Lightweight structural materials are commonly used as effective fillers for advanced composites with high toughness. This study focused on enhancing the toughness of direct‐spun carbon nanotube yarns (CNTYs) by controlling the micro‐textural structure using a water‐gap‐based direct spinning. Drawing inspiration from the structural features of natural spider silk fibroin, characterized by an α‐helix in the amorphous region and β‐sheet in the crystalline region, multiscale bundles within CNTYs are reorganized into a unique nano‐coil‐like structure. This nano‐coiled structure facilitated the efficient dissipation of external mechanical loads through densification with the rearrangement of multiscale bundles, improving specific strength and strain. The resulting CNTYs exhibited exceptional mechanical properties with toughness reaching 250 J g−1, making them promising alternatives to commercially available fibers in lightweight, high‐toughness applications.
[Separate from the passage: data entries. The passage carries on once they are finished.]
-- pv_equiv track=rewrite | github.com/dmoratz/space_research | scripts/split_administrator.py | find_end_line
-- ===== SOURCE A (Python) =====
-- END_MARKER = "Contributors"
--
-- def find_end_line(lines: list[str], after_line: int) -> int:
--     """Find where the Contributors/copyright section starts."""
--     for i in range(after_line, len(lines)):
--         if lines[i].strip().rstrip('\r') == END_MARKER:
--             # Back up past blank lines
--             end = i
--             while end > 0 and not lines[end - 1].strip():
--                 end -= 1
--             return end
--     return len(lines)
-- ===== SOURCE B (Python) =====
-- END_MARKER = "Contributors"
--
-- def find_end_line(lines: list[str], after_line: int) -> int:
--     """Single forward pass: track the last non-blank index; at the first
--     marker line at index >= after_line, the section starts right after it."""
--     last_nonblank = -1
--     for i, line in enumerate(lines):
--         if i >= after_line and line.strip() == END_MARKER:
--             return last_nonblank + 1
--         if line.strip():
--             last_nonblank = i
--     return len(lines)
-- ===== Notes on version B (the rewrite author's own statement) =====
-- stated objective: simpler
-- what changed: Replaces the scan-forward-then-back-up-over-blank-lines shape with one forward pass that maintains the last non-blank index and returns last_nonblank+1 at the first marker line at or after after_line.
-- outside the precondition, e.g. on find_end_line(['a', 'Contributors'], -1): A returns -1, B returns 1
import Mathlib
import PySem

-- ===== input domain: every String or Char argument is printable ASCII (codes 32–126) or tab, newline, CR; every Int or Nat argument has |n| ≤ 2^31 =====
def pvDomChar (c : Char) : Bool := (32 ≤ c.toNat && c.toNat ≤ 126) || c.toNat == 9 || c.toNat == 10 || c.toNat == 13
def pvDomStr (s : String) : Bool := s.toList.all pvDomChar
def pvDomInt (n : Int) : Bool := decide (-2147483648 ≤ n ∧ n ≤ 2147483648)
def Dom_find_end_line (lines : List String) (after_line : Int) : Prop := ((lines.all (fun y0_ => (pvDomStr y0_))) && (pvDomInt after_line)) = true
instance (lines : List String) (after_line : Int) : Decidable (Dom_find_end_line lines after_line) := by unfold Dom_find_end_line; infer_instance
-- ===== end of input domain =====

-- B changes the decomposition (one forward pass with a last-non-blank accumulator instead of
-- forward scan plus backward blank back-up); equivalence is claimed for after_line ≥ 0.

-- ===== PORT A =====
-- exact port of s.rstrip('\r'): drop trailing '\r' characters
def pvRstripCR (cs : List Char) : List Char := (cs.reverse.dropWhile (· == '\r')).reverse

-- lines[i].strip().rstrip('\r') == "Contributors"
def pvIsMarkerA (l : String) : Bool := pvRstripCR (PySem.Chars.strip l.toList) == "Contributors".toList

-- while end > 0 and not lines[end - 1].strip(): end -= 1
def pvBackup (lines : List String) : Nat → Int
  | 0 => 0
  | e + 1 => if PySem.Chars.strip ((PySem.List.pyGetD lines ((e : Nat) : Int) "").toList) = []
             then pvBackup lines e else ((e : Int) + 1)

-- for i in range(after_line, len(lines)): … (early return)
def pvALoop (lines : List String) (i : Int) : Int :=
  if i < (lines.length : Int) then
    if pvIsMarkerA (PySem.List.pyGetD lines i "") then pvBackup lines i.toNat
    else pvALoop lines (i + 1)
  else (lines.length : Int)
termination_by ((lines.length : Int) - i).toNat
decreasing_by omega

def find_end_line (lines : List String) (after_line : Int) : Int :=
  pvALoop lines after_line

-- ===== PORT B =====
-- for i, line in enumerate(lines): … with last_nonblank accumulator
def pvBLoop (lines : List String) (after_line : Int) : List String → Int → Int → Int
  | [], _, _ => (lines.length : Int)
  | l :: rest, i, last =>
    if after_line ≤ i ∧ PySem.Chars.strip l.toList = "Contributors".toList then last + 1
    else pvBLoop lines after_line rest (i + 1)
           (if PySem.Chars.strip l.toList ≠ [] then i else last)

def find_end_line_alt (lines : List String) (after_line : Int) : Int :=
  pvBLoop lines after_line lines 0 (-1)

-- ===== PRECONDITION & SPEC =====
-- Pre_ restricts to the natural domain of non-negative start indices: for negative after_line,
-- A's range start triggers Python's negative-index wraparound (accidental values, even a negative
-- return like -1) and an IndexError once after_line < -len(lines).
def Pre_find_end_line (lines : List String) (after_line : Int) : Prop := 0 ≤ after_line
instance (lines : List String) (after_line : Int) : Decidable (Pre_find_end_line lines after_line) := by unfold Pre_find_end_line; infer_instance

def pvWitness_find_end_line : List String × Int := (["intro", "", "Contributors"], 0)

def Spec_find_end_line (lines : List String) (after_line : Int) (out : Int) : Prop := out = find_end_line_alt lines after_line
instance (lines : List String) (after_line : Int) (out : Int) : Decidable (Spec_find_end_line lines after_line out) := by unfold Spec_find_end_line; infer_instance

-- ===== CLAIM (what is proved, stated in full; the proofs are below) =====
def Claim_equal_find_end_line : Prop := ∀ (lines : List String) (after_line : Int), Dom_find_end_line lines after_line → Pre_find_end_line lines after_line → Spec_find_end_line lines after_line (find_end_line lines after_line)

-- ===== LEMMAS AND PROOFS =====

-- last non-blank index among lines[0..n), or -1
def pvLastNB (lines : List String) : Nat → Int
  | 0 => -1
  | n + 1 => if PySem.Chars.strip ((PySem.List.pyGetD lines ((n : Nat) : Int) "").toList) = []
             then pvLastNB lines n else (n : Int)

lemma pvBackup_eq (lines : List String) : ∀ n, pvBackup lines n = pvLastNB lines n + 1 := by
  intro n
  induction n with
  | zero => simp [pvBackup, pvLastNB]
  | succ n ih =>
    simp only [pvBackup, pvLastNB]
    split <;> simp [ih]

lemma pvDropWhile_cr (y : List Char) :
    List.dropWhile (· == '\r') (List.dropWhile PySem.Chars.isspace y) = List.dropWhile PySem.Chars.isspace y := by
  induction y with
  | nil => simp
  | cons c t ih =>
    by_cases h : PySem.Chars.isspace c = true
    · simp [List.dropWhile, h, ih]
    · have hc : (c == '\r') = false := by
        rcases Bool.eq_false_or_eq_true (c == '\r') with h' | h'
        · exfalso
          apply h
          have hc' : c = '\r' := by simpa using h'
          subst hc'
          decide
        · exact h'
      simp [List.dropWhile, h, hc]

lemma pvIsMarkerA_eq (l : String) :
    pvIsMarkerA l = (PySem.Chars.strip l.toList == "Contributors".toList) := by
  unfold pvIsMarkerA pvRstripCR
  rw [show PySem.Chars.strip l.toList
        = (List.dropWhile PySem.Chars.isspace (PySem.Chars.lstrip l.toList).reverse).reverse from rfl]
  simp [pvDropWhile_cr]

lemma pvMain (lines : List String) (a : Int) :
    ∀ (rest : List String) (i : Nat), rest = lines.drop i →
      pvBLoop lines a rest (i : Int) (pvLastNB lines i) = pvALoop lines (max (i : Int) a) := by
  intro rest
  induction rest with
  | nil =>
    intro i hdrop
    have hlen : lines.length ≤ i := by
      by_contra h
      have := List.drop_eq_nil_iff.mp hdrop.symm
      omega
    rw [pvALoop]
    have hnl : ¬ (max (i : Int) a < (lines.length : Int)) := by
      have : (lines.length : Int) ≤ (i : Int) := by exact_mod_cast hlen
      omega
    simp only [hnl, if_false]
    simp [pvBLoop]
  | cons l rest' ih =>
    intro i hdrop
    have hi : i < lines.length := by
      by_contra h
      rw [List.drop_eq_nil_of_le (by omega)] at hdrop
      simp at hdrop
    have hsome : lines[i]? = some l := by
      have h0 : (lines.drop i)[0]? = some l := by rw [← hdrop]; simp
      rw [List.getElem?_drop] at h0
      simpa using h0
    have hget : PySem.List.pyGetD lines ((i : Nat) : Int) "" = l := by
      simp [PySem.List.pyGetD_natCast, List.getD_eq_getElem?_getD, hsome]
    have hrest' : rest' = lines.drop (i + 1) := by
      have h1 := congrArg (List.drop 1) hdrop
      simpa [List.drop_drop, Nat.add_comm] using h1
    have hlast : (if PySem.Chars.strip l.toList ≠ [] then ((i : Nat) : Int) else pvLastNB lines i)
        = pvLastNB lines (i + 1) := by
      simp only [pvLastNB, hget]
      split <;> rename_i hh <;> simp_all
    have hih := ih (i + 1) hrest'
    have hcast : ((i : Nat) : Int) + 1 = (((i + 1 : Nat) : Nat) : Int) := by push_cast; ring
    by_cases hge : a ≤ (i : Int)
    · have hmax : max (i : Int) a = (i : Int) := by omega
      rw [hmax, pvALoop]
      have hlt : ((i : Nat) : Int) < (lines.length : Int) := by exact_mod_cast hi
      simp only [hlt, if_true, hget, pvIsMarkerA_eq]
      by_cases hm : PySem.Chars.strip l.toList = "Contributors".toList
      · simp only [pvBLoop, hge, hm, and_self, if_true, beq_iff_eq, pvBackup_eq]
        congr 1
      · simp only [pvBLoop, hm, and_false, if_false, beq_iff_eq]
        rw [hlast, hcast, hih]
        congr 1
        push_cast
        omega
    · simp only [pvBLoop, hge, false_and, if_false]
      rw [hlast, hcast, hih]
      congr 1
      push_cast
      omega

-- ===== VERDICT (by name: the statement is the Claim_ definition above) =====
theorem find_end_line_spec : Claim_equal_find_end_line := by
  intro lines a _ hpre
  unfold Spec_find_end_line find_end_line find_end_line_alt
  have := pvMain lines a lines 0 (by simp)
  simp only [Nat.cast_zero, pvLastNB] at this
  rw [this]
  congr 1
  have : (0 : Int) ≤ a := hpre
  omega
These findings highlight the significance of nano‐coiling engineering for emulating bio‐inspired micro‐textural structures, achieving remarkable enhancement in the toughness of CNTYs.

中文翻译：

---

采用仿生纳米卷绕工程的超韧性碳纳米管纱线

轻质结构材料通常用作高韧性先进复合材料的有效填料。本研究的重点是通过基于水隙的直接纺丝控制微观纹理结构来增强直纺碳纳米管纱线（CNTY）的韧性。受到天然蜘蛛丝素蛋白结构特征的启发，其特征是无定形区域的 α 螺旋和结晶区域的 β 折叠，CNTY 内的多尺度束被重组为独特的纳米线圈状结构。这种纳米螺旋结构通过多尺度束的重新排列致密化，促进了外部机械载荷的有效消散，提高了比强度和应变。由此产生的 CNTY 表现出优异的机械性能，韧性达到 250 J g−1，使其成为轻质、高韧性应用中商用纤维的有前景的替代品。这些发现凸显了纳米线圈工程对于模拟仿生微纹理结构的重要性，显着提高了CNTY的韧性。